Test quality, also 20 percent of the state ranking, examines whether the tests administered are capable of determining that stated standards have been met. The reviewers determined that North Carolina had met all of the criteria in this category, which includes complete scoring, multiple types of items, an independent review, validation of items, pre-established controls, and a consistent curve.

In looking at test quality, reviewers were asking questions about how well written items appeared to be, as well as whether they had been scored accurately and completely. States received higher scores if their tests included a variety of types of questions, including open ended, performance, multiple choice, and computation. Reviewers wanted to know whether anyone other than those writing the test were reviewing the test before placing it in front of students.

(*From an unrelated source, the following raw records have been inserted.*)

-- pv_equiv track=rewrite | github.com/NormPlum/freeCodeCamp_DailyCodingChallenges | 240.py | palindrome_locator
-- ===== SOURCE A (Python) =====
-- def palindrome_locator(s):
--     half = int(len(s) / 2)
--     first = s[:half]
--     second = s[-half:]
--
--     for i in range(len(first)):
--         if first[i] != second[-(i+1)]:
--             return "none"
--
--     if len(s) / 2 == half:
--         return s[half-1:][:2]
--     else:
--         return s[half:][0]
-- ===== SOURCE B (Python) =====
-- def palindrome_locator(s):
--     if s != s[::-1]:
--         return "none"
--     half = len(s) // 2
--     if len(s) % 2 == 0:
--         return s[half-1:half+1]
--     return s[half]
-- ===== Notes on version B (the rewrite author's own statement) =====
-- stated objective: idiomatic
-- what changed: B checks the palindrome by the whole-string reversal comparison s != s[::-1] (C-level slicing/compare) instead of A's Python-level index loop over the two half slices, and returns the middle by a single two-sided slice / direct index instead of A's chained slices.
import Mathlib
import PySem

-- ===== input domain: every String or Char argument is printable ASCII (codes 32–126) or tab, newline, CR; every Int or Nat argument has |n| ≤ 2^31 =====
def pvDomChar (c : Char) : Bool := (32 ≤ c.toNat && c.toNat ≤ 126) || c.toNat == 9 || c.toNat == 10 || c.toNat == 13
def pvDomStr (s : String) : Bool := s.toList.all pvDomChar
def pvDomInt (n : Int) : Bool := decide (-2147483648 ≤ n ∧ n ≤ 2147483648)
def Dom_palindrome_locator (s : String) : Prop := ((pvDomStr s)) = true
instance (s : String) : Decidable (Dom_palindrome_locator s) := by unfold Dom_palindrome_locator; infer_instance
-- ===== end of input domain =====

-- B replaces A's index loop over the two half slices by the whole-string reversal
-- comparison and returns the middle via one two-sided slice / direct index (idiomatic).

-- ===== PORT A =====
-- the 'for i in range(len(first)): if first[i] != second[-(i+1)]: return "none"' loop:
-- early-exit mismatch search, rendered as List.all over the same range
def palA_check (first second : List Char) : Bool :=
  (PySem.List.pyRange 0 (first.length : Int) 1).all fun i =>
    PySem.List.pyGet? first i == PySem.List.pyGet? second (-(i + 1))

def palindrome_locator (s : String) : String :=
  let l := s.toList
  let half : Nat := l.length / 2        -- int(len(s)/2) = len(s)//2 for a nonnegative length
  let first := PySem.List.slice l none (some (half : Int))
  let second := PySem.List.slice l (some (-(half : Int))) none
  if palA_check first second then
    if l.length % 2 == 0 then           -- 'len(s)/2 == half' (float test) holds iff len(s) is even
      String.ofList (PySem.List.slice (PySem.List.slice l (some ((half : Int) - 1)) none) none (some 2))
    else
      -- s[half:][0]: always in range here (odd length ≥ 1), so the none arm is unreachable
      match PySem.List.pyGet? (PySem.List.slice l (some (half : Int)) none) 0 with
      | some c => String.ofList [c]
      | none => ""
  else "none"

-- ===== PORT B =====
def palindrome_locator_alt (s : String) : String :=
  let l := s.toList
  if l ≠ l.reverse then "none"          -- s != s[::-1]
  else
    let half : Nat := l.length / 2
    if l.length % 2 == 0 then
      String.ofList (PySem.List.slice l (some ((half : Int) - 1)) (some ((half : Int) + 1)))
    else
      match PySem.List.pyGet? l (half : Int) with
      | some c => String.ofList [c]
      | none => ""

-- ===== PRECONDITION & SPEC =====
def Spec_palindrome_locator (s : String) (out : String) : Prop := out = palindrome_locator_alt s
instance (s : String) (out : String) : Decidable (Spec_palindrome_locator s out) := by unfold Spec_palindrome_locator; infer_instance

-- ===== CLAIM (what is proved, stated in full; the proofs are below) =====
def Claim_equal_palindrome_locator : Prop := ∀ (s : String), Dom_palindrome_locator s → Spec_palindrome_locator s (palindrome_locator s)

-- ===== LEMMAS AND PROOFS =====

-- symmetric-pair characterisation of a palindrome, only the first half of the indices needed
lemma pal_iff_half (l : List Char) :
    l = l.reverse ↔ ∀ i < l.length / 2, l[i]? = l[l.length - 1 - i]? := by
  constructor
  · intro h i hi
    conv_lhs => rw [h]
    rw [List.getElem?_reverse (by omega)]
  · intro h
    apply List.ext_getElem?
    intro i
    by_cases hi : i < l.length
    · conv_rhs => rw [List.getElem?_reverse hi]
      rcases lt_or_ge i (l.length / 2) with hc | hc
      · exact h i hc
      · rcases lt_or_ge (l.length - 1 - i) (l.length / 2) with hc2 | hc2
        · have h2 := (h (l.length - 1 - i) hc2).symm
          rw [show l.length - 1 - (l.length - 1 - i) = i by omega] at h2
          exact h2
        · congr 1
          omega
    · rw [List.getElem?_eq_none (by omega), List.getElem?_eq_none (by simp; omega)]

-- A's loop succeeds iff every symmetric pair in the half slices matches
lemma check_iff (l : List Char) :
    palA_check (PySem.List.slice l none (some ((l.length / 2 : Nat) : Int)))
        (PySem.List.slice l (some (-((l.length / 2 : Nat) : Int))) none) = true
      ↔ ∀ i < l.length / 2, l[i]? = l[l.length - 1 - i]? := by
  rcases Nat.eq_zero_or_pos (l.length / 2) with h0 | hpos
  · rw [h0]
    simp [palA_check]
  · rw [PySem.List.slice_to_natCast, PySem.List.slice_from_neg_natCast l _ hpos]
    have hlt : (l.take (l.length / 2)).length = l.length / 2 := by
      simp; omega
    have hdl : (l.drop (l.length - l.length / 2)).length = l.length / 2 := by
      simp; omega
    unfold palA_check
    rw [hlt, PySem.List.pyRange_zero_natCast, List.all_map, List.all_eq_true]
    have key : ∀ i : Nat, i < l.length / 2 →
        ((PySem.List.pyGet? (l.take (l.length / 2)) ((i : Int)) ==
          PySem.List.pyGet? (l.drop (l.length - l.length / 2)) (-((i : Int) + 1))) = true
         ↔ l[i]? = l[l.length - 1 - i]?) := by
      intro i hi
      rw [show (-((i : Int) + 1)) = -(((i + 1 : Nat) : Int)) by push_cast; ring]
      rw [PySem.List.pyGet?_natCast,
          PySem.List.pyGet?_neg_natCast _ (i + 1) (by omega) (by rw [hdl]; omega)]
      rw [hdl, List.getElem?_take, List.getElem?_drop]
      rw [if_pos hi, show l.length - l.length / 2 + (l.length / 2 - (i + 1)) = l.length - 1 - i by omega]
      exact beq_iff_eq
    constructor
    · intro h i hi
      exact (key i hi).mp (h i (List.mem_range.mpr hi))
    · intro h i hi
      exact (key i (List.mem_range.mp hi)).mpr (h i (List.mem_range.mp hi))

-- the two middle-extraction branches agree once the palindrome test has passed
lemma main_eq (l : List Char) : palindrome_locator (String.ofList l) = palindrome_locator_alt (String.ofList l) := by
  simp only [palindrome_locator, palindrome_locator_alt, String.toList_ofList]
  by_cases hp : l = l.reverse
  · have hc : palA_check (PySem.List.slice l none (some ((l.length / 2 : Nat) : Int)))
        (PySem.List.slice l (some (-((l.length / 2 : Nat) : Int))) none) = true :=
      (check_iff l).mpr ((pal_iff_half l).mp hp)
    rw [if_pos hc, if_neg (not_not_intro hp)]
    by_cases he : l.length % 2 = 0
    · rw [if_pos (by simp [he]), if_pos (by simp [he])]
      rcases Nat.eq_zero_or_pos (l.length / 2) with h0 | hpos
      · have hnil : l = [] := by
          rw [List.eq_nil_iff_length_eq_zero]
          omega
        subst hnil
        rfl
      · rw [show ((l.length / 2 : Nat) : Int) - 1 = ((l.length / 2 - 1 : Nat) : Int) by omega,
            show ((l.length / 2 : Nat) : Int) + 1 = ((l.length / 2 + 1 : Nat) : Int) by omega,
            PySem.List.slice_from_natCast, PySem.List.slice_to _ (by norm_num), PySem.List.slice_natCast,
            show l.length / 2 + 1 - (l.length / 2 - 1) = 2 by omega]
        rfl
    · rw [if_neg (by simp [he]), if_neg (by simp [he])]
      rw [PySem.List.slice_from_natCast, PySem.List.pyGet?_zero, List.getElem?_drop,
          Nat.add_zero, PySem.List.pyGet?_natCast]
  · have hc : ¬ palA_check (PySem.List.slice l none (some ((l.length / 2 : Nat) : Int)))
        (PySem.List.slice l (some (-((l.length / 2 : Nat) : Int))) none) = true :=
      fun h => hp ((pal_iff_half l).mpr ((check_iff l).mp h))
    rw [if_neg hc, if_pos hp]

-- ===== VERDICT (by name: the statement is the Claim_ definition above) =====
theorem palindrome_locator_spec : Claim_equal_palindrome_locator := by
  intro s _
  unfold Spec_palindrome_locator
  have h := main_eq s.toList
  rwa [String.ofList_toList] at h
theorem pvGroup_char (sp : List (String × String))
    (hp : sp.Pairwise (fun a b => a.1 ≤ b.1)) :
    (pvGroup sp).Pairwise (fun a b => a.1 < b.1)
    ∧ (∀ q ∈ pvGroup sp, q = (q.1, (sp.filter (fun p => p.1 == q.1)).map (·.2)))
    ∧ (∀ k, k ∈ (pvGroup sp).map (·.1) ↔ k ∈ sp.map (·.1)) := by
  induction sp using pvGroup.induct with
  | case1 => simp [pvGroup]
  | case2 item key rest ih =>
    have hrt : rest.Pairwise (fun a b => a.1 ≤ b.1) := List.Pairwise.of_cons hp
    have hb : ∀ p ∈ rest, item ≤ p.1 := by
      intro p hp'; exact (List.pairwise_cons.mp hp).1 p hp'
    have hdwp : (rest.dropWhile (fun p => p.1 == item)).Pairwise (fun a b => a.1 ≤ b.1) :=
      hrt.sublist (List.dropWhile_sublist _)
    have hgt : ∀ p ∈ rest.dropWhile (fun p => p.1 == item), item < p.1 :=
      dropWhile_gt item rest hrt hb
    obtain ⟨ihA, ihC, ihM⟩ := ih hdwp
    have htw : ∀ p ∈ rest.takeWhile (fun p => p.1 == item), p.1 = item := by
      intro p h; simpa using List.mem_takeWhile_imp h
    have hkeygt : ∀ k ∈ (pvGroup (rest.dropWhile (fun p => p.1 == item))).map (·.1), item < k := by
      intro k hk
      rcases List.mem_map.mp ((ihM k).mp hk) with ⟨p, hpm, hpe⟩
      exact hpe ▸ hgt p hpm
    have hsplit : rest = rest.takeWhile (fun p => p.1 == item) ++ rest.dropWhile (fun p => p.1 == item) :=
      (List.takeWhile_append_dropWhile).symm
    refine ⟨?_, ?_, ?_⟩
    · rw [pvGroup]
      refine List.pairwise_cons.mpr ⟨?_, ihA⟩
      intro b hb'
      exact hkeygt b.1 (List.mem_map_of_mem hb')
    · rw [pvGroup]
      intro q hq
      rcases List.mem_cons.mp hq with h | h
      · subst h
        have hfr : rest.filter (fun p => p.1 == item) = rest.takeWhile (fun p => p.1 == item) := by
          conv_lhs => rw [hsplit]
          rw [List.filter_append, List.filter_eq_self.mpr (by intro p h'; simpa using htw p h'),
            List.filter_eq_nil_iff.mpr (by intro p h'; simpa using (ne_of_gt (hgt p h'))),
            List.append_nil]
        simp [hfr]
      · have hqk : item < q.1 := hkeygt q.1 (List.mem_map_of_mem h)
        have h1 : ((item, key) :: rest).filter (fun p => p.1 == q.1)
            = (rest.dropWhile (fun p => p.1 == item)).filter (fun p => p.1 == q.1) := by
          rw [List.filter_cons]
          have : ((item, key).1 == q.1) = false := beq_eq_false_iff_ne.mpr (ne_of_lt hqk)
          rw [this]
          simp only [Bool.false_eq_true, if_false]
          conv_lhs => rw [hsplit]
          rw [List.filter_append,
            List.filter_eq_nil_iff.mpr (by
              intro p h'
              simpa using (htw p h' ▸ ne_of_lt hqk)),
            List.nil_append]
        rw [h1]
        exact ihC q h
    · rw [pvGroup]
      intro k
      simp only [List.map_cons, List.mem_cons, ihM]
      constructor
      · rintro (h | h)
        · exact Or.inl h
        · rcases List.mem_map.mp h with ⟨p, hpm, hpe⟩
          have hpr : p ∈ rest := by rw [hsplit]; exact List.mem_append_right _ hpm
          exact Or.inr (hpe ▸ List.mem_map_of_mem hpr)
      · rintro (h | h)
        · exact Or.inl h
        · rcases List.mem_map.mp h with ⟨p, hpm, hpe⟩
          rw [hsplit] at hpm
          rcases List.mem_append.mp hpm with h' | h'
          · exact Or.inl (hpe ▸ (htw p h').symm ▸ rfl)
          · exact Or.inr (hpe ▸ List.mem_map_of_mem h')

If scoring or achievement cutoffs for the test were not established before it was given, the state scored lower on that component.

Finally, the research team tried to determine whether scoring curves and cutoff points were consistent on a year-to-year basis, as well as across subjects. On all of these points North Carolina satisfied the research criteria for the highest score. The state received an “A” in this category.

Sunshine was somewhat more problematic for North Carolina’s accountability standards. This category represents 30 percent of the state’s weighted score. It examines how open policies and procedures surrounding the test have been, and whether they are conducive to ongoing improvement.

This is a large category in the study, covering questions about how many students are tested (level of inclusion), whether all scores are included in a school’s profile, the security of testing and scoring procedures, test score and test item release, and disaggregated information about the performance of different groups.

Because contract terms with the agencies responsible for constructing the N.C. test were not open to examination, few of the test specs were easily available, and the release of test scores to the public took too long, North Carolina received a “B” for sunshine.

A final criteria is policy, or how accountability systems affect education in a way that is consistent with state goals. This is the largest category of the four, and like sunshine, represents 30 percent of the state’s weighted score in the rankings.

In the policy category, investigators wanted to know whether indicators besides test scores played a role in the state’s school quality measure, and how many alternate measures were used. In some states, high stakes tests have different consequences for students than for schools, and the study reflected this. State scores were also higher if detailed data following each test was available, and in a format that would help align tests with curriculum standards.

Several items in policy address questions of flexibility, and public access to data. A final item looks at testing costs. For policy accountability, North Carolina earned an “A.”

Even at the top of the rankings, North Carolina scored only 178.5 out of 200 possible points. Retaining flexibility and innovation is the acknowledged challenge.

Palasek is assistant editor of Carolina Journal.